Хотя Фуко и указывает на то, что неолиберальный homo oeconomicus
обитает не в дисциплинарном обществе, что он как сам себе предприниматель больше не является послушным субъектом[14], от него остается скрытым, что этот предприниматель в действительности больше не свободен, что он только мнит себя свободным, тогда как сам себя эксплуатирует. Фуко позитивно относится к неолиберализму. Он некритически допускает, что неолиберальный режим как «принцип ослабления государства»[15], как «распорядитель свободы»[16] делает возможной гражданскую свободу. Он полностью упускает структуру насилия и принуждения в неолиберальной формулировке свободы. Так, он интерпретирует ее как свободу для свободы: «Я произведу тебя как то, что свободно <…> Я постараюсь, чтобы ты был свободен быть свободным»[17]. Неолиберальная формулировка свободы в действительности выражается в парадоксальном императиве «Будь свободен». Он повергает субъекта достижений в депрессию и истощение. Хотя «этика себя» Фуко противостоит репрессивной политической власти и даже эксплуатации со стороны других, она слепа к тому насилию свободы, которое лежит в основе самоэксплуатации.«Ты можешь»
порождает мощное принуждение, которое закономерно раскалывает субъекта достижений. Применяемое к самому себе принуждение кажется ему свободой, так что оно не распознается в качестве такового. «Ты можешь» создает даже больше принуждения, чем «Ты должен». Самопринуждение фатальнее, чем принуждение со стороны других, потому что противостоять самому себе невозможно. Неолиберальный режим скрывает структуру своего принуждения за мнимой свободой отдельного индивида, который понимает себя уже не как подчиненного субъекта (subject to), но как намеченный проект. В этом и состоит его уловка. Более того, потерпевший крах сам оказывается в этом виноват, и его вина остается с ним. Нет никого, кого можно было бы сделать ответственным за свой провал. Не остается и возможности прощения или искупления. Отсюда возникает не только кризис вины, но и кризис вознаграждения [18].Как прощение, так и вознаграждение предполагают инстанцию Другого. Отсутствие связи с Другим – это трансцендентальное условие возможности кризиса вознаграждения и вины. Эти кризисы наглядно показывают в противовес широко распространенному допущению (например, у Вальтера Беньямина), что капитализм – это не религия, так как религия оперирует виной и
прощением. Капитализм только обвиняет. Он не предоставляет никакой возможности для искупления, которое освободило бы виновного от его вины. Невозможность прощения и искупления также служит причиной депрессии у субъекта достижений. Депрессия вместе с выгоранием представляют собой безвозвратный крах способностей, т. е. психическую несостоятельность. Несостоятельность (Insolvenz) буквально отсылает к невозможности искупить (solvere) вину.Эрос как раз и является отношением к Другому, располагающемуся по ту сторону достижений и способностей. «Мочь-не-мочь»

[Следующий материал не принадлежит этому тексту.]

-- ---- B side: characterise membership in the substring-lookup hit set ----

-- a fold whose step only adds elements satisfying P is characterised by P
theorem mem_foldl_iff {α β : Type} [BEq α] [LawfulBEq α] (l : List β)
    (f : PySem.Set α → β → PySem.Set α) (P : β → α → Prop)
    (h : ∀ s y x, x ∈ f s y ↔ x ∈ s ∨ P y x) (s0 : PySem.Set α) (x : α) :
    x ∈ l.foldl f s0 ↔ x ∈ s0 ∨ ∃ y ∈ l, P y x := by
  induction l generalizing s0 with
  | nil => simp
  | cons y ys ih =>
    rw [List.foldl_cons, ih, h]
    constructor
    · rintro (( hs | hp) | ⟨z, hz, hpz⟩)
      · exact Or.inl hs
      · exact Or.inr ⟨y, List.mem_cons_self, hp⟩
      · exact Or.inr ⟨z, List.mem_cons_of_mem _ hz, hpz⟩
    · rintro (hs | ⟨z, hz, hpz⟩)
      · exact Or.inl (Or.inl hs)
      · rcases List.mem_cons.mp hz with rfl | hz
        · exact Or.inl (Or.inr hpz)
        · exact Or.inr ⟨z, hz, hpz⟩

theorem mem_update {α : Type} [BEq α] [LawfulBEq α] (s : PySem.Set α) (l : List α) (x : α) :
    x ∈ PySem.Set.update s l ↔ x ∈ s ∨ x ∈ l := by
  show x ∈ l.foldl PySem.Set.add s ↔ _
  rw [mem_foldl_iff l PySem.Set.add (fun y x => x = y)
        (fun s y x => PySem.Set.mem_add s y x) s x]
  simp

theorem hit_spec (tl : String) (x : Int) :
    (x ∈ (PySem.List.pyRange 0 (PySem.Str.len tl) 1).foldl (fun hit i =>
        (PySem.List.pyRange 1 (kwMaxLen + 1) 1).foldl (fun hit m =>
          PySem.Set.update hit (kwTable.getD (PySem.Str.slice tl (some i) (some (i + m))) [])) hit)
        PySem.Set.empty)
    ↔ ∃ i ∈ PySem.List.pyRange 0 (PySem.Str.len tl) 1, ∃ m ∈ PySem.List.pyRange 1 (kwMaxLen + 1) 1,
        x ∈ kwTable.getD (PySem.Str.slice tl (some i) (some (i + m))) [] := by
  rw [mem_foldl_iff _ _
      (fun i x => ∃ m ∈ PySem.List.pyRange 1 (kwMaxLen + 1) 1,
        x ∈ kwTable.getD (PySem.Str.slice tl (some i) (some (i + m))) [])
      (fun s i x => by
        rw [mem_foldl_iff _ _
            (fun m x => x ∈ kwTable.getD (PySem.Str.slice tl (some i) (some (i + m))) [])
            (fun s m x => mem_update s _ x) s x])]
  simp [PySem.Set.empty]

-- concrete facts about the inverted index (checked by the kernel)
set_option maxRecDepth 8192 in
theorem kw_sound : ∀ p ∈ kwTable.items, ∀ i ∈ p.2,
    ∀ e ∈ PySem.List.enumerate swebokRules 0, e.1 = i → p.1 ∈ e.2.2 := by decide

set_option maxRecDepth 8192 in
theorem kw_complete : ∀ e ∈ PySem.List.enumerate swebokRules 0, ∀ k ∈ e.2.2,
    e.1 ∈ kwTable.getD k [] ∧ 1 ≤ PySem.Str.len k ∧ PySem.Str.len k ≤ kwMaxLen := by decide

theorem contains_hit_eq (t : String) (e : Int × (String × List String))
    (he : e ∈ PySem.List.enumerate swebokRules 0) :
    PySem.Set.contains
      ((PySem.List.pyRange 0 (PySem.Str.len (PySem.Str.lower t)) 1).foldl (fun hit i =>
        (PySem.List.pyRange 1 (kwMaxLen + 1) 1).foldl (fun hit m =>
          PySem.Set.update hit
            (kwTable.getD (PySem.Str.slice (PySem.Str.lower t) (some i) (some (i + m))) [])) hit)
        PySem.Set.empty) e.1
    = e.2.2.any (fun k => PySem.Str.isIn k (PySem.Str.lower t)) := by
  set tl := PySem.Str.lower t with htl
  apply Bool.coe_iff_coe.mp
  rw [PySem.Set.contains_iff, hit_spec, List.any_eq_true]
  constructor
  · rintro ⟨i, hi, m, hm, hx⟩
    rw [PySem.Dict.getD_eq_get?_getD] at hx
    cases hget : kwTable.get? (PySem.Str.slice tl (some i) (some (i + m))) with
    | none => rw [hget] at hx; simp at hx
    | some ids =>
      rw [hget] at hx; simp at hx
      have hitems := PySem.Dict.mem_items_of_get?_eq_some kwTable hget
      have hkw := kw_sound _ hitems e.1 hx e he rfl
      refine ⟨_, hkw, ?_⟩
      rw [PySem.List.mem_pyRange_one] at hi hm
      rw [PySem.Str.isIn_iff_infix, PySem.Str.toList_slice, PySem.Chars.slice_eq_listSlice]
      have hs := PySem.List.slice_toNat (xs := tl.toList) (a := i) (b := i + m)
        (by omega) (by omega)
      rw [hs]
      exact ((List.take_prefix _ _).isInfix).trans ((List.drop_suffix _ _).isInfix)
  · rintro ⟨k, hk, hin⟩
    obtain ⟨hidx, hlen1, hlen2⟩ := kw_complete e he k hk
    rw [PySem.Str.isIn_eq] at hin
    obtain ⟨j, hpre⟩ := (PySem.Chars.exists_prefix_drop_iff_isIn k.toList tl.toList).mpr hin
    rw [PySem.Str.len_eq] at hlen1 hlen2
    have hkne : k.toList ≠ [] := by
      intro hnil; rw [hnil] at hlen1; simp at hlen1
    have hjlt : j < tl.toList.length := by
      apply List.length_lt_of_drop_ne_nil
      intro hnil; rw [hnil, List.prefix_nil] at hpre; exact hkne hpre
    refine ⟨(j : Int), ?_, (k.toList.length : Int), ?_, ?_⟩
    · rw [PySem.List.mem_pyRange_one, PySem.Str.len_eq]
      exact ⟨by omega, by exact_mod_cast hjlt⟩
    · rw [PySem.List.mem_pyRange_one]
      exact ⟨by omega, by omega⟩
    · have hslice : PySem.Str.slice tl (some (j : Int)) (some ((j : Int) + (k.toList.length : Int))) = k := by
        apply String.toList_inj.mp
        rw [PySem.Str.toList_slice, PySem.Chars.slice_eq_listSlice, PySem.List.slice_natCast_add]
        exact (List.prefix_iff_eq_take.mp hpre).symm
      rw [hslice]
      exact hidx

theorem valueB_eq (t : String) :
    ((PySem.List.enumerate swebokRules 0).filter (fun e =>
        PySem.Set.contains
          ((PySem.List.pyRange 0 (PySem.Str.len (PySem.Str.lower t)) 1).foldl (fun hit i =>
            (PySem.List.pyRange 1 (kwMaxLen + 1) 1).foldl (fun hit m =>
              PySem.Set.update hit
                (kwTable.getD (PySem.Str.slice (PySem.Str.lower t) (some i) (some (i + m))) [])) hit)
            PySem.Set.empty) e.1)).map (fun e => e.2.1)
    = (swebokRules.filter (fun r => r.2.any (fun k => PySem.Str.isIn k (PySem.Str.lower t)))).map (·.1) := by
  rw [List.filter_congr (fun e he => contains_hit_eq t e he)]
  have h1 : ((PySem.List.enumerate swebokRules 0).filter
        (fun e => e.2.2.any (fun k => PySem.Str.isIn k (PySem.Str.lower t)))).map (fun e => e.2)
      = swebokRules.filter (fun r => r.2.any (fun k => PySem.Str.isIn k (PySem.Str.lower t))) := by
    rw [← PySem.List.map_snd_enumerate swebokRules 0, List.filter_map]
    rfl
  calc ((PySem.List.enumerate swebokRules 0).filter
          (fun e => e.2.2.any (fun k => PySem.Str.isIn k (PySem.Str.lower t)))).map (fun e => e.2.1)
      = (((PySem.List.enumerate swebokRules 0).filter
          (fun e => e.2.2.any (fun k => PySem.Str.isIn k (PySem.Str.lower t)))).map (fun e => e.2)).map (·.1) := by
        rw [List.map_map]; rfl
    _ = (swebokRules.filter (fun r => r.2.any (fun k => PySem.Str.isIn k (PySem.Str.lower t)))).map (·.1) := by
        rw [h1]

(Nicht-Können-Können) – это его негативный модальный глагол. Негативность инаковости, то есть атопия Другого, которая не поддается никакой способности, конститутивна для эротического опыта: «Свою инаковость другой несет как сущность. Поэтому мы и искали эту инаковость в абсолютно изначальном отношении эроса – в отношении, невыразимом в терминах способности»[19]. Абсолютизация способности как раз и уничтожает Другого. Установленная связь с Другим выражается в своего рода крахе. Другой являет себя только через способность мочь-не-мочь: «Можно ли охарактеризовать взаимодействие с другим в эросе как неудачу? Опять же, да – если принять терминологию расхожих описаний и охарактеризовать эротическое смыслами “схватить”, “обладать”, “познать”. Но ничего такого, а значит, и неудачи такого рода в эросе нет. Будь возможно схватить Другого, им обладать, его познать – он не был бы Другим. Обладать, схватить, познать – все это синонимы способности»[20].Сегодня любовь позитивизируется как сексуальность, которая также подчиняется диктату достижений. Секс – это услуга. А сексуальность – это капитал, который нужно приумножать. Тело с его выставочной стоимостью приравнивается к товару. Другой сексуализируется в качестве возбуждающего объекта. Другого, у которого отняли всю его инаковость, нельзя любить, его можно только потреблять. В равной мере он перестает быть и личностью
, фрагментируясь до частичных объектов. Сексуальных личностей не существует.